Maine Cracks Down on Visual Sexual Aggression

It's 1984 in Maine

New Bill in Maine Makes "Visual Sexual Aggression" a Crime

It might be 2008 in the rest of the USA, but in Maine, it's 1984.

A new bill in the Pine Tree State would make it a crime to peer at children in public. It's been asserted that some legislators can justify making any action a crime--as long as they add the magic words "for the children" to the mix.

This Maine bill adds proof to that assertion.

State Rep. Dawn Hill, D-York, is the head cheerleader for a bill only a fan of police state actions could love.

Or a police chief.
Her involvement started when Ogunquit Police Lt. David Alexander was called to a local beach to deal with a man who appeared to be observing children entering the community bathrooms. Because the state statute prevents arrests for visual sexual aggression of a child in a public place, Alexander said he and his fellow officer could only ask the man to move along.

"There was no violation of law that we could enforce. There was nothing we could charge him with," Alexander said.

So that's the problem: police could only ask the man to "move along". The man had not committed a crime--at least outside of Maine.

In the movie, "Vanilla Sky", the state had a police crime which busted into people's home and prevented "pre-crime": crime that hadn't happened yet, but which was forseen by a committee of mutants who had the power to see into the future.

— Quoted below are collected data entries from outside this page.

-- pv_equiv track=rewrite | github.com/bwanedead/Plattera | backend/alignment/section_normalizer.py | _create_fallback_mapping
-- ===== SOURCE A (Python) =====
-- from typing import List, Dict, Any, Tuple
--
-- def _create_fallback_mapping(current_count: int, target_count: int) -> List[Tuple[int, List[int]]]:
--     """Fallback even distribution mapping."""
--     if current_count == 0:
--         return []
--
--     targets_per = target_count // current_count
--     remainder = target_count % current_count
--
--     mapping = []
--     t_idx = 0
--     for c_idx in range(current_count):
--         num = targets_per + (1 if c_idx < remainder else 0)
--         t_list = list(range(t_idx, t_idx + num))
--         mapping.append((c_idx, t_list))
--         t_idx += num
--     return mapping
-- ===== SOURCE B (Python) =====
-- def _create_fallback_mapping(current_count: int, target_count: int):
--     """Fallback even distribution mapping: each bucket computed directly from its index."""
--     if current_count == 0:
--         return []
--     q, r = divmod(target_count, current_count)
--     return [
--         (c, list(range(c * q + min(c, r), c * q + min(c, r) + q + (1 if c < r else 0))))
--         for c in range(current_count)
--     ]
-- ===== Notes on version B (the rewrite author's own statement) =====
-- stated objective: simpler
-- what changed: Replaces the stateful loop that threads a running t_idx accumulator and appends to a list with a single comprehension in which each bucket's target slice is computed in closed form from its index (start = c*q + min(c, r)).
import Mathlib
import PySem

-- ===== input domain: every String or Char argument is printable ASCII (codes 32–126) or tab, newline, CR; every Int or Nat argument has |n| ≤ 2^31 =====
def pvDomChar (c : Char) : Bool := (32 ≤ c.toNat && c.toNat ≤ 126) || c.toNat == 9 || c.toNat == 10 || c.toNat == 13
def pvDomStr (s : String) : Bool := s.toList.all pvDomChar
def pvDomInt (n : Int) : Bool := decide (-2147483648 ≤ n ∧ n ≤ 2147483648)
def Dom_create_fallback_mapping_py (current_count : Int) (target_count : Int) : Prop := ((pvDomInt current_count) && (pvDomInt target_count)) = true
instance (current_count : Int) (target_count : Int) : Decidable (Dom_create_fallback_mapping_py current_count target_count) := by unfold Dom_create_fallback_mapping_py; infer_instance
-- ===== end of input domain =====

-- B replaces A's stateful t_idx-accumulator loop with a comprehension computing each
-- bucket's target slice in closed form from its index (objective: simpler).


-- ===== PORT A =====
def create_fallback_mapping_py (current_count : Int) (target_count : Int) : List (Int × List Int) :=
  if current_count == 0 then []
  else
    let targets_per := PySem.Int.floordiv target_count current_count
    let remainder := PySem.Int.mod target_count current_count
    let st := (PySem.List.pyRange 0 current_count 1).foldl
      (fun (st : List (Int × List Int) × Int) c_idx =>
        let num := targets_per + (if c_idx < remainder then 1 else 0)
        let t_list := PySem.List.pyRange st.2 (st.2 + num) 1
        (st.1 ++ [(c_idx, t_list)], st.2 + num))
      ([], 0)
    st.1

-- ===== PORT B =====
def create_fallback_mapping_py_alt (current_count : Int) (target_count : Int) : List (Int × List Int) :=
  if current_count == 0 then []
  else
    let q := PySem.Int.floordiv target_count current_count
    let r := PySem.Int.mod target_count current_count
    (PySem.List.pyRange 0 current_count 1).map
      (fun c =>
        (c, PySem.List.pyRange (c * q + min c r)
              (c * q + min c r + (q + (if c < r then 1 else 0))) 1))

-- ===== PRECONDITION & SPEC =====
def Spec_create_fallback_mapping_py (current_count : Int) (target_count : Int) (out : List (Int × List Int)) : Prop := out = create_fallback_mapping_py_alt current_count target_count
instance (current_count : Int) (target_count : Int) (out : List (Int × List Int)) : Decidable (Spec_create_fallback_mapping_py current_count target_count out) := by unfold Spec_create_fallback_mapping_py; infer_instance

-- ===== CLAIM (what is proved, stated in full; the proofs are below) =====
def Claim_equal_create_fallback_mapping_py : Prop := ∀ (current_count : Int) (target_count : Int), Dom_create_fallback_mapping_py current_count target_count → Spec_create_fallback_mapping_py current_count target_count (create_fallback_mapping_py current_count target_count)

-- ===== LEMMAS AND PROOFS =====

-- Loop invariant: after the first n iterations, A's accumulator t_idx equals the closed
-- form n*q + min n r, and the mapping built so far is B's map over the same prefix.
lemma cfm_fold_inv (q r : Int) (hr : 0 ≤ r) (n : Nat) :
    (PySem.List.pyRange 0 (n : Int) 1).foldl
      (fun (st : List (Int × List Int) × Int) c_idx =>
        (st.1 ++ [(c_idx, PySem.List.pyRange st.2
            (st.2 + (q + (if c_idx < r then 1 else 0))) 1)],
         st.2 + (q + (if c_idx < r then 1 else 0))))
      ([], 0)
    = ((PySem.List.pyRange 0 (n : Int) 1).map
        (fun c =>
          (c, PySem.List.pyRange (c * q + min c r)
                (c * q + min c r + (q + (if c < r then 1 else 0))) 1)),
       (n : Int) * q + min (n : Int) r) := by
  induction n with
  | zero =>
    rw [show ((0:Nat):Int) = 0 from rfl, PySem.List.pyRange_one_eq_nil le_rfl]
    simp only [List.foldl_nil, List.map_nil]
    rw [Prod.mk.injEq]
    exact ⟨rfl, by omega⟩
  | succ n ih =>
    have h : PySem.List.pyRange 0 ((n : Int) + 1) 1
        = PySem.List.pyRange 0 (n : Int) 1 ++ [(n : Int)] := by
      exact PySem.List.pyRange_one_succ_right (by exact_mod_cast Nat.zero_le n)
    push_cast
    rw [h, List.foldl_append, List.map_append, ih]
    simp only [List.foldl_cons, List.foldl_nil, List.map_cons, List.map_nil]
    rw [Prod.mk.injEq]
    refine ⟨rfl, ?_⟩
    have hmin : min ((n:Int)) r + (if ((n:Int)) < r then 1 else 0) = min ((n:Int)+1) r := by
      split_ifs with hc <;> omega
    rw [← hmin]; ring

theorem create_fallback_mapping_py_eq :
    ∀ (current_count target_count : Int),
      create_fallback_mapping_py current_count target_count
        = create_fallback_mapping_py_alt current_count target_count := by
  intro cc tc
  by_cases h0 : cc = 0
  · simp [create_fallback_mapping_py, create_fallback_mapping_py_alt, h0]
  · by_cases hneg : cc ≤ 0
    · have he : PySem.List.pyRange 0 cc 1 = [] := PySem.List.pyRange_one_eq_nil hneg
      simp [create_fallback_mapping_py, create_fallback_mapping_py_alt, h0, he]
    · have hpos : 0 < cc := by omega
      obtain ⟨n, hn⟩ : ∃ n : Nat, cc = (n : Int) := ⟨cc.toNat, by omega⟩
      subst hn
      simp only [create_fallback_mapping_py, create_fallback_mapping_py_alt,
        beq_iff_eq, h0, if_false]
      rw [cfm_fold_inv (PySem.Int.floordiv tc (n : Int)) (PySem.Int.mod tc (n : Int))
        (PySem.Int.mod_nonneg tc hpos) n]

-- ===== VERDICT (by name: the statement is the Claim_ definition above) =====
theorem create_fallback_mapping_py_spec : Claim_equal_create_fallback_mapping_py := by
  intro cc tc _
  exact create_fallback_mapping_py_eq cc tc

Maine doesn't have any prescient mutants that is known, but one suspects that Ray Dawn Hill or Police Chief Alexander would volunteer for the position. "Pre-crime" is their concern.

As long as it's "for the children", arresting someone who is denounced for "visual sexual aggression" is positively an advance in crime prevention for the determined duo.

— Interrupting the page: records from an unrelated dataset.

-- pv_equiv track=rewrite | github.com/atopile/atopile | src/atopile/layout_server/pcb_manager.py | _pad_net_text_candidates
-- ===== SOURCE A (Python) =====
-- PAD_NET_GENERIC_TOKENS = {"input", "output", "line", "net"}
--
-- PAD_NET_PREFIXES = ("power_in-", "power_vbus-", "power-")
--
-- PAD_NET_TRUNCATE_LENGTHS = (16, 12, 10, 8, 6, 5, 4, 3, 2, 1)
--
-- def _pad_net_text_candidates(text: str) -> list[str]:
--     base = text.strip()
--     if not base:
--         return []
--
--     candidates: list[str] = []
--     seen: set[str] = set()
--
--     def add(candidate: str) -> None:
--         token = candidate.strip()
--         if not token or token in seen:
--             return
--         seen.add(token)
--         candidates.append(token)
--
--     add(base)
--
--     normalized = base
--     for prefix in PAD_NET_PREFIXES:
--         if normalized.startswith(prefix):
--             normalized = normalized[len(prefix) :]
--     add(normalized)
--
--     tokens = [t for t in normalized.replace("/", "-").split("-") if t.strip()]
--     for token in reversed(tokens):
--         if token.lower() in PAD_NET_GENERIC_TOKENS:
--             continue
--         add(token)
--         add(token.replace("[", "").replace("]", ""))
--
--     for max_len in PAD_NET_TRUNCATE_LENGTHS:
--         if len(normalized) > max_len:
--             add(normalized[:max_len])
--
--     return candidates
-- ===== SOURCE B (Python) =====
-- PAD_NET_GENERIC_TOKENS = {"input", "output", "line", "net"}
-- PAD_NET_PREFIXES = ("power_in-", "power_vbus-", "power-")
-- PAD_NET_TRUNCATE_LENGTHS = (16, 12, 10, 8, 6, 5, 4, 3, 2, 1)
--
--
-- def _strip_prefixes(s, prefixes):
--     if not prefixes:
--         return s
--     head, rest = prefixes[0], prefixes[1:]
--     return _strip_prefixes(s[len(head):] if s.startswith(head) else s, rest)
--
--
-- def _token_candidates(tokens):
--     # contributions of tokens in reverse order, built by recursion on the front
--     if not tokens:
--         return []
--     head, rest = tokens[0], tokens[1:]
--     later = _token_candidates(rest)
--     if head.lower() in PAD_NET_GENERIC_TOKENS:
--         return later
--     return later + [head, head.replace("[", "").replace("]", "")]
--
--
-- def _truncations(normalized, lengths):
--     if not lengths:
--         return []
--     n, rest = lengths[0], lengths[1:]
--     tail = _truncations(normalized, rest)
--     return ([normalized[:n]] + tail) if len(normalized) > n else tail
--
--
-- def _dedup(cands, seen):
--     # strip, drop empties, keep first occurrences; builds the output by cons
--     if not cands:
--         return []
--     head, rest = cands[0].strip(), cands[1:]
--     if not head or head in seen:
--         return _dedup(rest, seen)
--     return [head] + _dedup(rest, seen | {head})
--
--
-- def _pad_net_text_candidates(text: str) -> list[str]:
--     # Recursive decomposition: each phase is a pure recursive function and the
--     # dedup is a cons-building recursion threading a seen-set (no loops, no
--     # mutable accumulator closure).
--     base = text.strip()
--     if not base:
--         return []
--     normalized = _strip_prefixes(base, PAD_NET_PREFIXES)
--     tokens = [t for t in normalized.replace("/", "-").split("-") if t.strip()]
--     raw = [base, normalized] + _token_candidates(tokens) \
--         + _truncations(normalized, PAD_NET_TRUNCATE_LENGTHS)
--     return _dedup(raw, set())
-- ===== Notes on version B (the rewrite author's own statement) =====
-- stated objective: alternative
-- what changed: Replaces A's imperative single pass with a mutating `add` closure by a fully recursive decomposition: each phase (prefix stripping, token contributions in reverse, truncations) is a pure recursive function producing a flat candidate list, and a final cons-building recursion threading a seen-set does the strip/drop-empty/first-occurrence dedup.
import Mathlib
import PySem

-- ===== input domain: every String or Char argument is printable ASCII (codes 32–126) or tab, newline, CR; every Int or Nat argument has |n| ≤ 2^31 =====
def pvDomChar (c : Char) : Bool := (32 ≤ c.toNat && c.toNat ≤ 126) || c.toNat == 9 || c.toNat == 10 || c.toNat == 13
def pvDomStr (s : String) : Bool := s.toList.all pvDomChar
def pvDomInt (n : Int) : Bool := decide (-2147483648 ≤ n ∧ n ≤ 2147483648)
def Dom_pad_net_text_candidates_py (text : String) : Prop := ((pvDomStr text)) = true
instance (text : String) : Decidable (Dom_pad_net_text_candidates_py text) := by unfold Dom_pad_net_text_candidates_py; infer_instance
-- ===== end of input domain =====

-- B replaces A's imperative pass with a mutating `add` closure by a fully recursive
-- decomposition: pure recursive phase functions plus a cons-building dedup recursion
-- threading a seen-set (objective: alternative decomposition, same cost).


-- shared module constants
def padGenericTokens : PySem.Set String := PySem.Set.ofList ["input", "output", "line", "net"]
def padPrefixes : List String := ["power_in-", "power_vbus-", "power-"]
def padTruncLengths : List Int := [16, 12, 10, 8, 6, 5, 4, 3, 2, 1]

-- shared helper code (identical lines in both Pythons)
def padTokens (normalized : String) : List String :=
  ((PySem.Str.split? (PySem.Str.replace normalized "/" "-") "-").getD []).filter
    (fun t => PySem.Str.strip t != "")

def padDebracket (t : String) : String :=
  PySem.Str.replace (PySem.Str.replace t "[" "") "]" ""

-- ===== PORT A =====
-- the closure `add`: state = (candidates, seen)
def padAdd (st : List String × PySem.Set String) (cand : String) : List String × PySem.Set String :=
  let token := PySem.Str.strip cand
  if token = "" ∨ st.2.contains token then st
  else (st.1 ++ [token], PySem.Set.add st.2 token)

def pad_net_text_candidates_py (text : String) : List String :=
  let base := PySem.Str.strip text
  if base = "" then []
  else
    let st0 := padAdd ([], PySem.Set.empty) base
    let normalized := padPrefixes.foldl
      (fun n p => if PySem.Str.startswith n p then PySem.Str.slice n (some (PySem.Str.len p)) none else n)
      base
    let st1 := padAdd st0 normalized
    let tokens := padTokens normalized
    let st2 := tokens.reverse.foldl
      (fun st tok =>
        if padGenericTokens.contains (PySem.Str.lower tok) then st
        else padAdd (padAdd st tok) (padDebracket tok)) st1
    let st3 := padTruncLengths.foldl
      (fun st n =>
        if PySem.Str.len normalized > n then padAdd st (PySem.Str.slice normalized none (some n))
        else st) st2
    st3.1

-- ===== PORT B =====
def padStripPrefixes (s : String) : List String → String
  | [] => s
  | p :: rest =>
    padStripPrefixes
      (if PySem.Str.startswith s p then PySem.Str.slice s (some (PySem.Str.len p)) none else s) rest

def padTokenCands : List String → List String
  | [] => []
  | h :: rest =>
    let later := padTokenCands rest
    if padGenericTokens.contains (PySem.Str.lower h) then later
    else later ++ [h, padDebracket h]

def padTruncs (normalized : String) : List Int → List String
  | [] => []
  | n :: rest =>
    let tail := padTruncs normalized rest
    if PySem.Str.len normalized > n then PySem.Str.slice normalized none (some n) :: tail else tail

def padDedup : List String → PySem.Set String → List String
  | [], _ => []
  | c :: rest, seen =>
    let h := PySem.Str.strip c
    if h = "" ∨ seen.contains h then padDedup rest seen
    else h :: padDedup rest (PySem.Set.union seen [h])

def pad_net_text_candidates_py_alt (text : String) : List String :=
  let base := PySem.Str.strip text
  if base = "" then []
  else
    let normalized := padStripPrefixes base padPrefixes
    let tokens := padTokens normalized
    let raw := [base, normalized] ++ padTokenCands tokens ++ padTruncs normalized padTruncLengths
    padDedup raw PySem.Set.empty

-- ===== PRECONDITION & SPEC =====
def Spec_pad_net_text_candidates_py (text : String) (out : List String) : Prop := out = pad_net_text_candidates_py_alt text
instance (text : String) (out : List String) : Decidable (Spec_pad_net_text_candidates_py text out) := by unfold Spec_pad_net_text_candidates_py; infer_instance

-- ===== CLAIM (what is proved, stated in full; the proofs are below) =====
def Claim_equal_pad_net_text_candidates_py : Prop := ∀ (text : String), Dom_pad_net_text_candidates_py text → Spec_pad_net_text_candidates_py text (pad_net_text_candidates_py text)

-- ===== LEMMAS AND PROOFS =====

-- the add-step on a duplicated state collapses to a single-list step
def padSStep (l : List String) (x : String) : List String :=
  let t := PySem.Str.strip x
  if t = "" ∨ l.contains t then l else l ++ [t]

lemma padAdd_pair (l : List String) (x : String) :
    padAdd (l, l) x = (padSStep l x, padSStep l x) := by
  unfold padAdd padSStep PySem.Set.add
  by_cases he : PySem.Str.strip x = "" <;> by_cases hm : PySem.Str.strip x ∈ l <;>
    simp [he, hm]

lemma foldl_padAdd_pair (raw : List String) (l : List String) :
    raw.foldl padAdd (l, l) = (raw.foldl padSStep l, raw.foldl padSStep l) := by
  induction raw generalizing l with
  | nil => rfl
  | cons x xs ih => simp [List.foldl_cons, padAdd_pair, ih]

-- the seen-set dedup recursion computes exactly the new elements of the foldl
lemma foldl_padSStep_eq_dedup (raw : List String) (l : List String) (s : PySem.Set String)
    (h : ∀ x, x ∈ s ↔ x ∈ l) :
    raw.foldl padSStep l = l ++ padDedup raw s := by
  induction raw generalizing l s with
  | nil => simp [padDedup]
  | cons c rest ih =>
    simp only [List.foldl_cons, padDedup]
    by_cases he : PySem.Str.strip c = "" ∨ PySem.Str.strip c ∈ l
    · have hs : (PySem.Str.strip c = "" ∨ s.contains (PySem.Str.strip c)) := by
        rcases he with he | he
        · exact Or.inl he
        · exact Or.inr (by simp [PySem.Set.contains, (h _).2 he])
      have hl : padSStep l c = l := by
        unfold padSStep
        rcases he with he | he <;> simp [he]
      rw [hl, if_pos hs, ih l s h]
    · push Not at he
      have hs : ¬ (PySem.Str.strip c = "" ∨ s.contains (PySem.Str.strip c)) := by
        simp only [not_or]
        exact ⟨he.1, by simp [PySem.Set.contains, (h _).not.2 he.2]⟩
      have hl : padSStep l c = l ++ [PySem.Str.strip c] := by
        unfold padSStep
        simp [he.1, he.2]
      rw [hl, if_neg hs]
      rw [ih (l ++ [PySem.Str.strip c]) (PySem.Set.union s [PySem.Str.strip c])
        (by
          intro x
          have hns : PySem.Str.strip c ∉ s := fun hx => he.2 ((h _).1 hx)
          simp [PySem.Set.union, PySem.Set.update, PySem.Set.add, PySem.Set.contains, hns, h x])]
      simp

-- B's recursive prefix stripping is A's fold
lemma padStripPrefixes_eq (ps : List String) (s : String) :
    padStripPrefixes s ps = ps.foldl
      (fun n p => if PySem.Str.startswith n p then PySem.Str.slice n (some (PySem.Str.len p)) none else n)
      s := by
  induction ps generalizing s with
  | nil => rfl
  | cons p rest ih => simp [padStripPrefixes, List.foldl_cons, ih]

-- B's recursive token contributions = the reversed flat contributions
lemma padTokenCands_eq (toks : List String) :
    padTokenCands toks = toks.reverse.flatMap (fun tok =>
      if padGenericTokens.contains (PySem.Str.lower tok) then []
      else [tok, padDebracket tok]) := by
  induction toks with
  | nil => rfl
  | cons h t ih =>
    simp only [padTokenCands, List.reverse_cons, List.flatMap_append, List.flatMap_cons,
      List.flatMap_nil, List.append_nil, ih]
    split <;> simp

-- B's recursive truncations = filter-then-map
lemma padTruncs_eq (normalized : String) (ls : List Int) :
    padTruncs normalized ls =
      (ls.filter (fun n => decide (PySem.Str.len normalized > n))).map
        (fun n => PySem.Str.slice normalized none (some n)) := by
  induction ls with
  | nil => rfl
  | cons n rest ih =>
    simp only [padTruncs, ih, List.filter_cons]
    by_cases h : (n : Int) < (normalized.length : Int)
    · simp [PySem.Str.len, h]
    · simp [PySem.Str.len, h]

-- A's interleaved token loop is the fold of `add` over the flat token candidates
lemma tok_loop_eq (toks : List String) (st : List String × PySem.Set String) :
    toks.foldl
      (fun st tok =>
        if padGenericTokens.contains (PySem.Str.lower tok) then st
        else padAdd (padAdd st tok) (padDebracket tok)) st =
    (toks.flatMap (fun tok =>
        if padGenericTokens.contains (PySem.Str.lower tok) then []
        else [tok, padDebracket tok])).foldl padAdd st := by
  rw [List.foldl_flatMap]
  apply PySem.List.foldl_congr_mem
  intro acc tok _
  split
  · rfl
  · simp only [List.foldl_cons, List.foldl_nil]

-- A's truncation loop is the fold of `add` over the mapped filtered lengths
lemma trunc_loop_eq (normalized : String) (st : List String × PySem.Set String) :
    padTruncLengths.foldl
      (fun st n =>
        if PySem.Str.len normalized > n then padAdd st (PySem.Str.slice normalized none (some n))
        else st) st =
    ((padTruncLengths.filter (fun n => decide (PySem.Str.len normalized > n))).map
        (fun n => PySem.Str.slice normalized none (some n))).foldl padAdd st := by
  rw [PySem.List.foldl_ite_eq_foldl_filter (p := fun n => PySem.Str.len normalized > n)]
  rw [List.foldl_map]

-- ===== VERDICT (by name: the statement is the Claim_ definition above) =====
theorem pad_net_text_candidates_py_spec : Claim_equal_pad_net_text_candidates_py := by
  intro text _
  unfold Spec_pad_net_text_candidates_py pad_net_text_candidates_py pad_net_text_candidates_py_alt
  by_cases hb : PySem.Str.strip text = ""
  · simp [hb]
  · simp only [hb, if_false]
    set base := PySem.Str.strip text with hbase
    set normalized := padPrefixes.foldl
      (fun n p => if PySem.Str.startswith n p then PySem.Str.slice n (some (PySem.Str.len p)) none else n)
      base with hnorm
    set toks := padTokens normalized with htoks
    set flat := toks.reverse.flatMap (fun tok =>
        if padGenericTokens.contains (PySem.Str.lower tok) then []
        else [tok, padDebracket tok]) with hflat
    set truncs := (padTruncLengths.filter (fun n => decide (PySem.Str.len normalized > n))).map
        (fun n => PySem.Str.slice normalized none (some n)) with htruncs
    have hA : (padTruncLengths.foldl
        (fun st n =>
          if PySem.Str.len normalized > n then padAdd st (PySem.Str.slice normalized none (some n))
          else st)
        (toks.reverse.foldl
          (fun st tok =>
            if padGenericTokens.contains (PySem.Str.lower tok) then st
            else padAdd (padAdd st tok) (padDebracket tok))
          (padAdd (padAdd ([], PySem.Set.empty) base) normalized))) =
        (([base, normalized] ++ flat ++ truncs).foldl padAdd ([], PySem.Set.empty)) := by
      rw [trunc_loop_eq, tok_loop_eq, hflat, htruncs]
      simp only [List.foldl_append, List.foldl_cons, List.foldl_nil]
    rw [hA]
    have hempty : (PySem.Set.empty : PySem.Set String) = ([] : List String) := rfl
    rw [hempty, foldl_padAdd_pair]
    rw [foldl_padSStep_eq_dedup _ [] PySem.Set.empty (by intro x; simp [PySem.Set.empty])]
    rw [padStripPrefixes_eq, ← hnorm, padTokenCands_eq, ← hflat, padTruncs_eq, ← htruncs]
    simp only [List.nil_append]
    rw [hempty]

Ray Dawn Hill will be watching you--to make sure you don't watch children

Also at DBKP.com: "Coming Soon: Thought Crime, Maine-Style"

So, besides consoling each other with "there ought to be a law" talk, what steps did Maine's finest criminal minds do next?
[Alexander] attended a talk with Hill a week later and brought the case to her attention. Hill pledged to do what she could, Alexander said, and the result was a change through the Criminal Justice and Public Safety Committee in the House, which made the law applicable in both private and public places.

Alexander said he's grateful Hill was willing to take up the cause, and is hopeful the measure will clear the Senate.

"I'll be pleased that we were able to identify this flaw and take steps to rectify it," he said.

There's apparently been no thought--as there is many times in crafting "feel good" legislation--about the unintended consequences of have a law against unlawful looking. Just a rush to rectify something that might have been solved with a simple "move along".

Anyone who has children has seen other children play and let their minds wander back to when their own children were that age--and then on to whatever other times and places that such thoughts transport the thinker to.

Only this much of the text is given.